> Exercise brief: Using the records that appear below, write out exactly the lines from the one with "2).toNat = 1 := by omega" through the one with "(PySem.List.pyRange (pre.length : Int)", keeping both end lines.

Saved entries
-- pv_equiv track=rewrite | github.com/aarnphm/EAGLE | eagle/train/eagle3/prepare_mixed_dataset.py | convert_ultrachat_to_standard_format
-- ===== SOURCE A (Python) =====
-- from typing import Dict, List, Any, Optional
--
-- def convert_ultrachat_to_standard_format(conversation: List[str]) -> List[Dict[str, str]]:
--     """Convert UltraChat format to standard conversation format."""
--     conversations = []
--     for i in range(0, len(conversation), 2):
--         if i < len(conversation):
--             conversations.append({
--                 "from": "human",
--                 "value": conversation[i]
--             })
--         if i + 1 < len(conversation):
--             conversations.append({
--                 "from": "gpt",
--                 "value": conversation[i + 1]
--             })
--     return conversations
-- ===== SOURCE B (Python) =====
-- def convert_ultrachat_to_standard_format(conversation):
--     """Convert UltraChat format to standard conversation format."""
--     return [
--         {"from": "human" if i % 2 == 0 else "gpt", "value": msg}
--         for i, msg in enumerate(conversation)
--     ]
-- ===== Notes on version B (the rewrite author's own statement) =====
-- stated objective: idiomatic
-- what changed: Replaces the step-2 index loop with two guarded appends by a single enumerate-based comprehension that picks the role from the index's parity.
import Mathlib
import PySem

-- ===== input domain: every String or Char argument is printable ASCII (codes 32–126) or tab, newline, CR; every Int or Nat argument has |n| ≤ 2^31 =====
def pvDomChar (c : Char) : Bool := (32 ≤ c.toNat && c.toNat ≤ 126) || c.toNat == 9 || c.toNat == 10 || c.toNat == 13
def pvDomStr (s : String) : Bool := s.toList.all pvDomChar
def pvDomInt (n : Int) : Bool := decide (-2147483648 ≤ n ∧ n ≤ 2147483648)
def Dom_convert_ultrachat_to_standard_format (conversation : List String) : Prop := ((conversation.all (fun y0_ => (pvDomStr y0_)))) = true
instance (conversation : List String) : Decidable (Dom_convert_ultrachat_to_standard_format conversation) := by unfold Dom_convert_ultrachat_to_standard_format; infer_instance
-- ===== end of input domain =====

-- B replaces A's step-2 index loop (two guarded appends per iteration) by a single
-- enumerate pass choosing the role from the index's parity; objective: idiomatic.


-- ===== PORT A =====
-- one iteration of A's loop body (two guarded appends)
def pvStepA (c : List String) (acc : List (List (String × String))) (i : Int) :
    List (List (String × String)) :=
  let acc1 := if i < (c.length : Int) then
      acc ++ [[("from", "human"), ("value", PySem.List.pyGetD c i "")]] else acc
  if i + 1 < (c.length : Int) then
      acc1 ++ [[("from", "gpt"), ("value", PySem.List.pyGetD c (i + 1) "")]] else acc1

def convert_ultrachat_to_standard_format (conversation : List String) :
    List (List (String × String)) :=
  (PySem.List.pyRange 0 (conversation.length : Int) 2).foldl (pvStepA conversation) []

-- ===== PORT B =====
def convert_ultrachat_to_standard_format_alt (conversation : List String) :
    List (List (String × String)) :=
  (PySem.List.enumerate conversation).map (fun p =>
    [("from", if PySem.Int.mod p.1 2 = 0 then "human" else "gpt"), ("value", p.2)])

-- ===== PRECONDITION & SPEC =====
def Spec_convert_ultrachat_to_standard_format (conversation : List String) (out : List (List (String × String))) : Prop := out = convert_ultrachat_to_standard_format_alt conversation
instance (conversation : List String) (out : List (List (String × String))) : Decidable (Spec_convert_ultrachat_to_standard_format conversation out) := by unfold Spec_convert_ultrachat_to_standard_format; infer_instance

-- ===== CLAIM (what is proved, stated in full; the proofs are below) =====
def Claim_equal_convert_ultrachat_to_standard_format : Prop := ∀ (conversation : List String), Dom_convert_ultrachat_to_standard_format conversation → Spec_convert_ultrachat_to_standard_format conversation (convert_ultrachat_to_standard_format conversation)

-- ===== LEMMAS AND PROOFS =====

-- the common closed form: alternate human/gpt down the list, two elements at a time
def pvPairs : List String → List (List (String × String))
  | [] => []
  | [a] => [[("from", "human"), ("value", a)]]
  | a :: b :: t =>
      [("from", "human"), ("value", a)] :: [("from", "gpt"), ("value", b)] :: pvPairs t

-- peel the first element of a step-2 range
lemma pvRange_two_cons (a b : Int) (h : a < b) :
    PySem.List.pyRange a b 2 = a :: PySem.List.pyRange (a + 2) b 2 := by
  rw [PySem.List.pyRange_of_pos a b (by norm_num),
      PySem.List.pyRange_of_pos (a + 2) b (by norm_num)]
  by_cases h2 : a + 2 < b
  · simp only [if_pos h, if_pos h2]
    have : ((b - a + 2 - 1) / 2).toNat = ((b - (a + 2) + 2 - 1) / 2).toNat + 1 := by omega
    rw [this, List.range_succ_eq_map, List.map_cons, List.map_map]
    simp only [Nat.cast_zero, mul_zero, add_zero]
    congr 1
    apply List.map_congr_left
    intro x _
    simp only [Function.comp_apply]
    push_cast
    ring
  · simp only [if_pos h, if_neg h2]
    have : ((b - a + 2 - 1) / 2).toNat = 1 := by omega
    simp [this, List.range_succ]

lemma pvA_fold (t : List String) : ∀ (pre : List String) (acc : List (List (String × String))),
    (PySem.List.pyRange (pre.length : Int) ((pre.length + t.length : Nat) : Int) 2).foldl
      (pvStepA (pre ++ t)) acc = acc ++ pvPairs t := by
  induction t using pvPairs.induct with
  | case1 =>
      intro pre acc
      simp [PySem.List.pyRange_of_pos _ _ (show (0:Int) < 2 by norm_num), pvPairs]
  | case2 a =>
      intro pre acc
      rw [pvRange_two_cons _ _
        (by simp only [List.length_cons, List.length_nil]; push_cast; omega)]
      have hnil : PySem.List.pyRange ((pre.length : Int) + 2)
          ((pre.length + [a].length : Nat) : Int) 2 = [] := by
        rw [PySem.List.pyRange_of_pos _ _ (show (0:Int) < 2 by norm_num),
            if_neg (by simp only [List.length_cons, List.length_nil]; push_cast; omega)]
        simp
      rw [hnil, List.foldl_cons, List.foldl_nil]
      unfold pvStepA
      have h1 : (pre.length : Int) < (((pre ++ [a]).length : Nat) : Int) := by
        simp only [List.length_append, List.length_cons, List.length_nil]; push_cast; omega
      have h2 : ¬ ((pre.length : Int) + 1 < (((pre ++ [a]).length : Nat) : Int)) := by
        simp only [List.length_append, List.length_cons, List.length_nil]; push_cast; omega
      rw [if_pos h1, if_neg h2]
      rw [PySem.List.pyGetD_natCast]
      simp [List.getD_eq_getElem?_getD, pvPairs]
  | case3 a b t ih =>
      intro pre acc
      rw [pvRange_two_cons _ _
        (by simp only [List.length_cons]; push_cast; omega)]
      rw [List.foldl_cons]
      have key : pvStepA (pre ++ a :: b :: t) acc (pre.length : Int)
          = acc ++ [[("from", "human"), ("value", a)], [("from", "gpt"), ("value", b)]] := by
        unfold pvStepA
        have h1 : (pre.length : Int) < (((pre ++ a :: b :: t).length : Nat) : Int) := by
          simp only [List.length_append, List.length_cons]; push_cast; omega
        have h2 : (pre.length : Int) + 1 < (((pre ++ a :: b :: t).length : Nat) : Int) := by
          simp only [List.length_append, List.length_cons]; push_cast; omega
        rw [if_pos h1, if_pos h2]
        rw [show ((pre.length : Int) + 1) = (((pre.length + 1 : Nat)) : Int) by push_cast; ring,
            PySem.List.pyGetD_natCast, PySem.List.pyGetD_natCast]
        simp [List.getD_eq_getElem?_getD, List.append_assoc]
      rw [key]
      have hpre : pre ++ a :: b :: t = (pre ++ [a, b]) ++ t := by simp
      have hlen : ((pre.length : Int) + 2) = (((pre ++ [a, b]).length : Nat) : Int) := by
        simp only [List.length_append, List.length_cons, List.length_nil]; push_cast; omega
      have hlen2 : ((pre.length + (a :: b :: t).length : Nat) : Int)
          = (((pre ++ [a, b]).length + t.length : Nat) : Int) := by
        simp only [List.length_append, List.length_cons, List.length_nil]; push_cast; omega
      rw [hpre, hlen, hlen2, ih (pre ++ [a, b])]
      simp [pvPairs]

lemma pvB_map (t : List String) : ∀ (j : Nat),
    (PySem.List.enumerate t (2 * (j : Int))).map (fun p =>
      [("from", if PySem.Int.mod p.1 2 = 0 then "human" else "gpt"), ("value", p.2)])
      = pvPairs t := by
  induction t using pvPairs.induct with
  | case1 => intro j; simp [PySem.List.enumerate, pvPairs]
  | case2 a =>
      intro j
      simp only [PySem.List.enumerate_cons, PySem.List.enumerate_nil, List.map_cons,
        List.map_nil, pvPairs]
      simp
  | case3 a b t ih =>
      intro j
      simp only [PySem.List.enumerate_cons, List.map_cons, pvPairs]
      have h2 : (2 * (j : Int) + 1 + 1) = 2 * ((j + 1 : Nat) : Int) := by push_cast; ring
      rw [h2, ih (j + 1)]
      simp

-- ===== VERDICT (by name: the statement is the Claim_ definition above) =====
theorem convert_ultrachat_to_standard_format_spec : Claim_equal_convert_ultrachat_to_standard_format := by
  intro c _
  show _ = _
  unfold convert_ultrachat_to_standard_format convert_ultrachat_to_standard_format_alt
  have hA := pvA_fold c [] []
  simp only [List.nil_append, List.length_nil, Nat.cast_zero, Nat.zero_add, List.nil_append] at hA
  have hB := pvB_map c 0
  simp only [Nat.cast_zero, mul_zero] at hB
  rw [hA]
  exact hB.symm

> Result of the task:
    have : ((b - a + 2 - 1) / 2).toNat = 1 := by omega
    simp [this, List.range_succ]

lemma pvA_fold (t : List String) : ∀ (pre : List String) (acc : List (List (String × String))),
    (PySem.List.pyRange (pre.length : Int) ((pre.length + t.length : Nat) : Int) 2).foldl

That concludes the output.